今、消えかけていた彼らの心に再び生きる意志という名の灯火が灯った。
沼の正面にある木に背を預けると、悟は生存者の様子を確認しながら普段ほとんど出すことの無いような大声で気合を入れる。
「よし、やるぞ!」
その声に合わせるように、他の人間も動き出した。
「庄平と友は左に、そこのごっつい人は右に動いてくれ、怪女王の腕を左右に遠ざけるんだ!」
ごっつい人と呼ばれた下田が少しだけ訝しがったものの、言われた通りにそれぞれがそれぞれの方向に走り出す。
「お、おい。俺はどうすればいいんだ?」
他の人間とは違い、安形は超感覚の存在を知らない。レミントンを抱えたまま一人戸惑った表情で悟に聞いてきた。
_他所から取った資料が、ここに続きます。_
-- pv_equiv track=rewrite | github.com/yonghwankim-dev/algorithm | CodingTest/PROM/PROM_HighScoreKit/p05-01-test.py | solution
-- ===== SOURCE A (Python) =====
-- def create_answer(answers, answer):
--     tester = []  # 수포자가 생성한 답 리스트
--     idx = 0
--
--     for _ in range(len(answers)):
--         tester.append(answer[idx])
--         idx += 1
--         if idx >= len(answer):
--             idx = 0
--
--     return tester
--
-- def check_answer(answers, tester):
--     idx = 0
--     count = 0
--     for _ in range(len(answers)):
--         if answers[idx] == tester[idx]:
--             count += 1
--         idx += 1
--     return count
--
-- def solution(answers):
--     answer = []
--
--     tester_answer = [[1, 2, 3, 4, 5],
--                      [2, 1, 2, 3, 2, 4, 2, 5],
--                      [3, 3, 1, 1, 2, 2, 4, 4, 5, 5]]
--
--     tester = []
--     for idx in range(len(tester_answer)):
--         tester.append(create_answer(answers, tester_answer[idx]))
--
--     tester_count = []
--     for idx in range(len(tester)):
--         tester_count.append(check_answer(answers, tester[idx]))
--
--     maximum_val = max(tester_count)
--
--     for idx in range(len(tester_count)):
--         if tester_count[idx] == maximum_val:
--             answer.append(idx+1)
--
--     answer.sort()
--
--     return answer
-- ===== SOURCE B (Python) =====
-- def solution(answers):
--     p1 = [1, 2, 3, 4, 5]
--     p2 = [2, 1, 2, 3, 2, 4, 2, 5]
--     p3 = [3, 3, 1, 1, 2, 2, 4, 4, 5, 5]
--     c1 = c2 = c3 = 0
--     for i, a in enumerate(answers):
--         if a == p1[i % 5]:
--             c1 += 1
--         if a == p2[i % 8]:
--             c2 += 1
--         if a == p3[i % 10]:
--             c3 += 1
--     m = max(c1, c2, c3)
--     return [n for n, c in ((1, c1), (2, c2), (3, c3)) if c == m]
-- ===== Notes on version B (the rewrite author's own statement) =====
-- stated objective: simpler
-- what changed: B drops the create_answer/check_answer pipeline that materializes one full-length tester answer list per pattern and then rescans it: it makes a single pass over the answers with modular indexing into the three fixed pattern lists, keeping three scalar counters, then emits the 1-based indices of the maximal counters in ascending order.
import Mathlib
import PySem

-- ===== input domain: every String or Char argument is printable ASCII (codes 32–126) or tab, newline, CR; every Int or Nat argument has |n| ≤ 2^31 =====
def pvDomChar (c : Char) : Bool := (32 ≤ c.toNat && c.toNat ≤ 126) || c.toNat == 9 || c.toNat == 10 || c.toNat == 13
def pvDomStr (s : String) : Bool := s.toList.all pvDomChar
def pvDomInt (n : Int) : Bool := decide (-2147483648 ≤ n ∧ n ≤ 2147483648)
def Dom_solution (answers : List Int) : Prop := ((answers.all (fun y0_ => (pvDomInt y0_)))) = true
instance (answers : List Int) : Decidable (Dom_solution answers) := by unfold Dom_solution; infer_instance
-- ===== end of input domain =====

-- B replaces A's materialize-tester-lists-then-count pipeline by a single pass over the answers
-- with modular pattern indexing and three scalar counters (objective: simpler).

-- ===== PORT A =====
def create_answer (answers answer : List Int) : List Int :=
  ((PySem.List.pyRange 0 (answers.length : Int) 1).foldl
    (fun (st : List Int × Int) _ =>
      (st.1 ++ [PySem.List.pyGetD answer st.2 0],
       if (answer.length : Int) ≤ st.2 + 1 then 0 else st.2 + 1))
    ([], 0)).1

def check_answer (answers tester : List Int) : Int :=
  ((PySem.List.pyRange 0 (answers.length : Int) 1).foldl
    (fun (st : Int × Int) _ =>
      (st.1 + 1,
       if PySem.List.pyGetD answers st.1 0 = PySem.List.pyGetD tester st.1 0 then st.2 + 1 else st.2))
    ((0 : Int), (0 : Int))).2

def solution (answers : List Int) : List Int :=
  let tester_answer : List (List Int) :=
    [[1, 2, 3, 4, 5], [2, 1, 2, 3, 2, 4, 2, 5], [3, 3, 1, 1, 2, 2, 4, 4, 5, 5]]
  let tester := (PySem.List.pyRange 0 (tester_answer.length : Int) 1).foldl
    (fun acc idx => acc ++ [create_answer answers (PySem.List.pyGetD tester_answer idx [])]) []
  let tester_count := (PySem.List.pyRange 0 (tester.length : Int) 1).foldl
    (fun acc idx => acc ++ [check_answer answers (PySem.List.pyGetD tester idx [])]) []
  let maximum_val := (PySem.List.max? tester_count (fun x => x)).getD 0
  let answer := (PySem.List.pyRange 0 (tester_count.length : Int) 1).foldl
    (fun acc idx => if PySem.List.pyGetD tester_count idx 0 = maximum_val then acc ++ [idx + 1] else acc) []
  PySem.List.sorted answer (fun x => x) false

-- ===== PORT B =====
def solution_alt (answers : List Int) : List Int :=
  let p1 : List Int := [1, 2, 3, 4, 5]
  let p2 : List Int := [2, 1, 2, 3, 2, 4, 2, 5]
  let p3 : List Int := [3, 3, 1, 1, 2, 2, 4, 4, 5, 5]
  let c := (PySem.List.enumerate answers 0).foldl
    (fun (c : Int × Int × Int) ia =>
      (c.1 + (if ia.2 = PySem.List.pyGetD p1 (PySem.Int.mod ia.1 5) 0 then 1 else 0),
       c.2.1 + (if ia.2 = PySem.List.pyGetD p2 (PySem.Int.mod ia.1 8) 0 then 1 else 0),
       c.2.2 + (if ia.2 = PySem.List.pyGetD p3 (PySem.Int.mod ia.1 10) 0 then 1 else 0)))
    ((0 : Int), (0 : Int), (0 : Int))
  let m := max c.1 (max c.2.1 c.2.2)
  (([(1, c.1), (2, c.2.1), (3, c.2.2)] : List (Int × Int)).filter (fun nc => nc.2 == m)).map (fun nc => nc.1)

-- ===== PRECONDITION & SPEC =====
def Spec_solution (answers : List Int) (out : List Int) : Prop := out = solution_alt answers
instance (answers : List Int) (out : List Int) : Decidable (Spec_solution answers out) := by unfold Spec_solution; infer_instance

-- ===== CLAIM (what is proved, stated in full; the proofs are below) =====
def Claim_equal_solution : Prop := ∀ (answers : List Int), Dom_solution answers → Spec_solution answers (solution answers)

-- ===== LEMMAS AND PROOFS =====

-- score of one fixed pattern p against answers: Σ_{j < |answers|} [answers[j] = p[j % |p|]]
def patScore (p answers : List Int) : Int :=
  ((List.range answers.length).map
    (fun j => if answers.getD j 0 = p.getD (j % p.length) 0 then (1 : Int) else 0)).sum

theorem len3_cast {α : Type} (x y z : α) : ((([x, y, z] : List α).length : Nat) : Int) = (3 : Int) := rfl

theorem succ_mod (n L : Nat) (h : 0 < L) :
    (n + 1) % L = (if n % L + 1 = L then 0 else n % L + 1) := by
  have h1 : (n + 1) % L = (n % L + 1) % L := by rw [Nat.mod_add_mod]
  split_ifs with hk
  · rw [h1, hk, Nat.mod_self]
  · have : n % L < L := Nat.mod_lt _ h
    rw [h1, Nat.mod_eq_of_lt (by omega)]

theorem create_aux (p : List Int) (hp : 0 < p.length) (n : Nat) :
    (PySem.List.pyRange 0 (n : Int) 1).foldl
      (fun (st : List Int × Int) _ =>
        (st.1 ++ [PySem.List.pyGetD p st.2 0],
         if (p.length : Int) ≤ st.2 + 1 then 0 else st.2 + 1))
      ([], 0)
    = ((List.range n).map (fun j => p.getD (j % p.length) 0), ((n % p.length : Nat) : Int)) := by
  induction n with
  | zero => simp [PySem.List.pyRange_one_eq_nil]
  | succ n ih =>
    have h : ((n + 1 : Nat) : Int) = (n : Int) + 1 := by push_cast; ring
    rw [h, PySem.List.pyRange_one_succ_right (by positivity), List.foldl_append, ih]
    have hmlt : n % p.length < p.length := Nat.mod_lt _ hp
    simp only [List.foldl_cons, List.foldl_nil, PySem.List.pyGetD_natCast, List.range_succ,
      List.map_append, List.map_cons, List.map_nil, List.getD]
    congr 1
    split_ifs with hle
    · have hk : n % p.length + 1 = p.length := by omega
      rw [succ_mod n p.length hp, if_pos hk]
      simp
    · have hk : ¬ (n % p.length + 1 = p.length) := by omega
      rw [succ_mod n p.length hp, if_neg hk]
      push_cast; ring

theorem check_aux (answers t : List Int) (n : Nat) :
    (PySem.List.pyRange 0 (n : Int) 1).foldl
      (fun (st : Int × Int) _ =>
        (st.1 + 1,
         if PySem.List.pyGetD answers st.1 0 = PySem.List.pyGetD t st.1 0 then st.2 + 1 else st.2))
      ((0 : Int), (0 : Int))
    = ((n : Int),
       ((List.range n).map (fun j => if answers.getD j 0 = t.getD j 0 then (1 : Int) else 0)).sum) := by
  induction n with
  | zero => simp [PySem.List.pyRange_one_eq_nil]
  | succ n ih =>
    have h : ((n + 1 : Nat) : Int) = (n : Int) + 1 := by push_cast; ring
    rw [h, PySem.List.pyRange_one_succ_right (by positivity), List.foldl_append, ih]
    simp [List.range_succ, PySem.List.pyGetD_natCast]
    split_ifs <;> omega

theorem count_pattern (p answers : List Int) (hp : 0 < p.length) :
    check_answer answers (create_answer answers p) = patScore p answers := by
  unfold check_answer create_answer patScore
  rw [create_aux p hp]
  dsimp only
  rw [check_aux]
  dsimp only
  congr 1
  apply List.map_congr_left
  intro j hj
  have hjlt : j < answers.length := List.mem_range.mp hj
  have ht : (List.map (fun j => p.getD (j % p.length) 0) (List.range answers.length)).getD j 0
      = p.getD (j % p.length) 0 := by
    rw [List.getD_eq_getElem?_getD]
    simp [hjlt]
  rw [ht]

-- B's per-pattern sum over (index, value) pairs equals patScore
theorem countB (answers p : List Int) (d : Int) (hd : d = (p.length : Int)) :
    ((PySem.List.enumerate answers 0).map
      (fun ia => if ia.2 = PySem.List.pyGetD p (PySem.Int.mod ia.1 d) 0 then (1 : Int) else 0)).sum
    = patScore p answers := by
  subst hd
  rw [PySem.List.enumerate_eq_map_pyRange (d := (0 : Int)), PySem.List.len_eq,
    PySem.List.pyRange_zero_nat, List.map_map, List.map_map]
  unfold patScore
  congr 1
  apply List.map_congr_left
  intro j hj
  dsimp only [Function.comp]
  have hmod : PySem.Int.mod ((j : Nat) : Int) ((p.length : Nat) : Int) = ((j % p.length : Nat) : Int) :=
    PySem.Int.mod_natCast j p.length
  simp only [hmod, PySem.List.pyGetD_natCast]

-- the three fixed helper evaluations of A's literal loops
theorem build3 {α β : Type} (f : α → β) (dflt : α) (a b c : α) :
    (([0, 1, 2] : List Int).foldl
      (fun acc idx => acc ++ [f (PySem.List.pyGetD ([a, b, c] : List α) idx dflt)]) [])
    = [f a, f b, f c] := by
  simp only [List.foldl_cons, List.foldl_nil, List.nil_append]
  norm_num [PySem.List.pyGetD_ofNat']

theorem countloop (c1 c2 c3 m : Int) :
    (([0, 1, 2] : List Int).foldl
      (fun acc idx => if PySem.List.pyGetD ([c1, c2, c3] : List Int) idx 0 = m then acc ++ [idx + 1] else acc) [])
    = ((if c1 = m then [1] else []) ++ (if c2 = m then [2] else []) ++ (if c3 = m then [(3 : Int)] else [])) := by
  simp only [List.foldl_cons, List.foldl_nil, List.nil_append]
  norm_num [PySem.List.pyGetD_ofNat']
  split_ifs <;> simp

theorem max3 (c1 c2 c3 : Int) :
    (PySem.List.max? ([c1, c2, c3] : List Int) (fun x => x)).getD 0 = max c1 (max c2 c3) := by
  rw [PySem.List.max?_id_cons]
  simp [List.foldl]

theorem beqInt (a b : Int) : (a == b) = decide (a = b) := rfl

theorem finalAB (c1 c2 c3 m : Int) :
    PySem.List.sorted
      ((if c1 = m then [1] else []) ++ (if c2 = m then [2] else [])
        ++ (if c3 = m then [(3 : Int)] else []))
      (fun x => x) false
    = (([(1, c1), (2, c2), (3, c3)] : List (Int × Int)).filter
        (fun nc => nc.2 == m)).map (fun nc => nc.1) := by
  by_cases h1 : c1 = m <;> by_cases h2 : c2 = m <;> by_cases h3 : c3 = m <;>
    simp [beqInt, h1, h2, h3, List.filter] <;> decide

theorem alt_eq (answers : List Int) :
    solution_alt answers =
      (([(1, patScore [1, 2, 3, 4, 5] answers), (2, patScore [2, 1, 2, 3, 2, 4, 2, 5] answers),
         (3, patScore [3, 3, 1, 1, 2, 2, 4, 4, 5, 5] answers)] : List (Int × Int)).filter
        (fun nc => nc.2 == max (patScore [1, 2, 3, 4, 5] answers)
          (max (patScore [2, 1, 2, 3, 2, 4, 2, 5] answers)
               (patScore [3, 3, 1, 1, 2, 2, 4, 4, 5, 5] answers)))).map (fun nc => nc.1) := by
  unfold solution_alt
  simp only []
  rw [PySem.List.foldl_prod_mk
      (f := fun (a : Int) (ia : Int × Int) =>
        a + (if ia.2 = PySem.List.pyGetD [1, 2, 3, 4, 5] (PySem.Int.mod ia.1 5) 0 then 1 else 0))
      (g := fun (b : Int × Int) (ia : Int × Int) =>
        (b.1 + (if ia.2 = PySem.List.pyGetD [2, 1, 2, 3, 2, 4, 2, 5] (PySem.Int.mod ia.1 8) 0 then 1 else 0),
         b.2 + (if ia.2 = PySem.List.pyGetD [3, 3, 1, 1, 2, 2, 4, 4, 5, 5] (PySem.Int.mod ia.1 10) 0 then 1 else 0)))]
  rw [PySem.List.foldl_prod_mk
      (f := fun (a : Int) (ia : Int × Int) =>
        a + (if ia.2 = PySem.List.pyGetD [2, 1, 2, 3, 2, 4, 2, 5] (PySem.Int.mod ia.1 8) 0 then 1 else 0))
      (g := fun (a : Int) (ia : Int × Int) =>
        a + (if ia.2 = PySem.List.pyGetD [3, 3, 1, 1, 2, 2, 4, 4, 5, 5] (PySem.Int.mod ia.1 10) 0 then 1 else 0))]
  rw [PySem.List.foldl_add, PySem.List.foldl_add, PySem.List.foldl_add]
  rw [countB answers [1, 2, 3, 4, 5] 5 (by norm_num)]
  rw [countB answers [2, 1, 2, 3, 2, 4, 2, 5] 8 (by norm_num)]
  rw [countB answers [3, 3, 1, 1, 2, 2, 4, 4, 5, 5] 10 (by norm_num)]
  simp

theorem sol_eq (answers : List Int) :
    solution answers =
      PySem.List.sorted
        ((if patScore [1, 2, 3, 4, 5] answers = max (patScore [1, 2, 3, 4, 5] answers)
            (max (patScore [2, 1, 2, 3, 2, 4, 2, 5] answers)
                 (patScore [3, 3, 1, 1, 2, 2, 4, 4, 5, 5] answers)) then [1] else [])
          ++ (if patScore [2, 1, 2, 3, 2, 4, 2, 5] answers = max (patScore [1, 2, 3, 4, 5] answers)
            (max (patScore [2, 1, 2, 3, 2, 4, 2, 5] answers)
                 (patScore [3, 3, 1, 1, 2, 2, 4, 4, 5, 5] answers)) then [2] else [])
          ++ (if patScore [3, 3, 1, 1, 2, 2, 4, 4, 5, 5] answers = max (patScore [1, 2, 3, 4, 5] answers)
            (max (patScore [2, 1, 2, 3, 2, 4, 2, 5] answers)
                 (patScore [3, 3, 1, 1, 2, 2, 4, 4, 5, 5] answers)) then [(3 : Int)] else []))
        (fun x => x) false := by
  unfold solution
  simp only []
  have hr3 : PySem.List.pyRange 0 (3 : Int) 1 = [0, 1, 2] := by decide
  rw [len3_cast, hr3, build3 (create_answer answers) []]
  rw [len3_cast, hr3, build3 (check_answer answers) []]
  rw [count_pattern _ answers (by norm_num), count_pattern _ answers (by norm_num),
    count_pattern _ answers (by norm_num)]
  rw [len3_cast, hr3, max3, countloop]

-- ===== VERDICT (by name: the statement is the Claim_ definition above) =====
theorem solution_spec : Claim_equal_solution := by
  intro answers _
  unfold Spec_solution
  rw [alt_eq, sol_eq, finalAB]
「怪女王の腕が左右に伸びれば真ん中ががら空きになる。その時に猟銃をもって突っ込んでください」
「けど、あの腕の速度は尋常じゃないぞ?」
「一人で二本の腕を相手にするから勝てなかったんです。けど、相手が一本なら彼らが上手くやってくれますよ」
「怪女王を三体の悪魔に、蛇腕を一匹の悪魔に見立てたってことか。なるほど、確かに一本だけなら避けるのはずっと楽になるな」
安形は感心すると、悟を信じる気になったのか、レミントンの状態を確認し「その時」に備えた。
「ビュウウォオオォオオオウ!」
沼の前から一歩も動くことなく、怪女王は左右に分かれた獲物目掛け素早く両手を走らせる。
「来たぞ!」
友は横を走っている庄平に向かって声を張り上げた。
「いちいち言われなくても分かってる!」
庄平は不機嫌そうな顔でそれに言葉を返す。
風を斬る音が聞こえ地面の影が濃くなる。蛇腕が間近に迫っているのだ。友は後ろに急接近している蛇腕を確認すると、スライディングするように地面に伏せた。
その頭上をものすごい勢いで蛇腕が通過する。
友に命中しなかったことが分かると、蛇腕はそのまま庄平目掛けて勢い良く曲がり横に突き出された。
「庄平、左だ!」
「っだぁーらっしゃ!」
悟の声を頼りに左に飛ぶ庄平。彼が居た位置には薙ぎ払うような動きで怪女王の攻撃が行われていた。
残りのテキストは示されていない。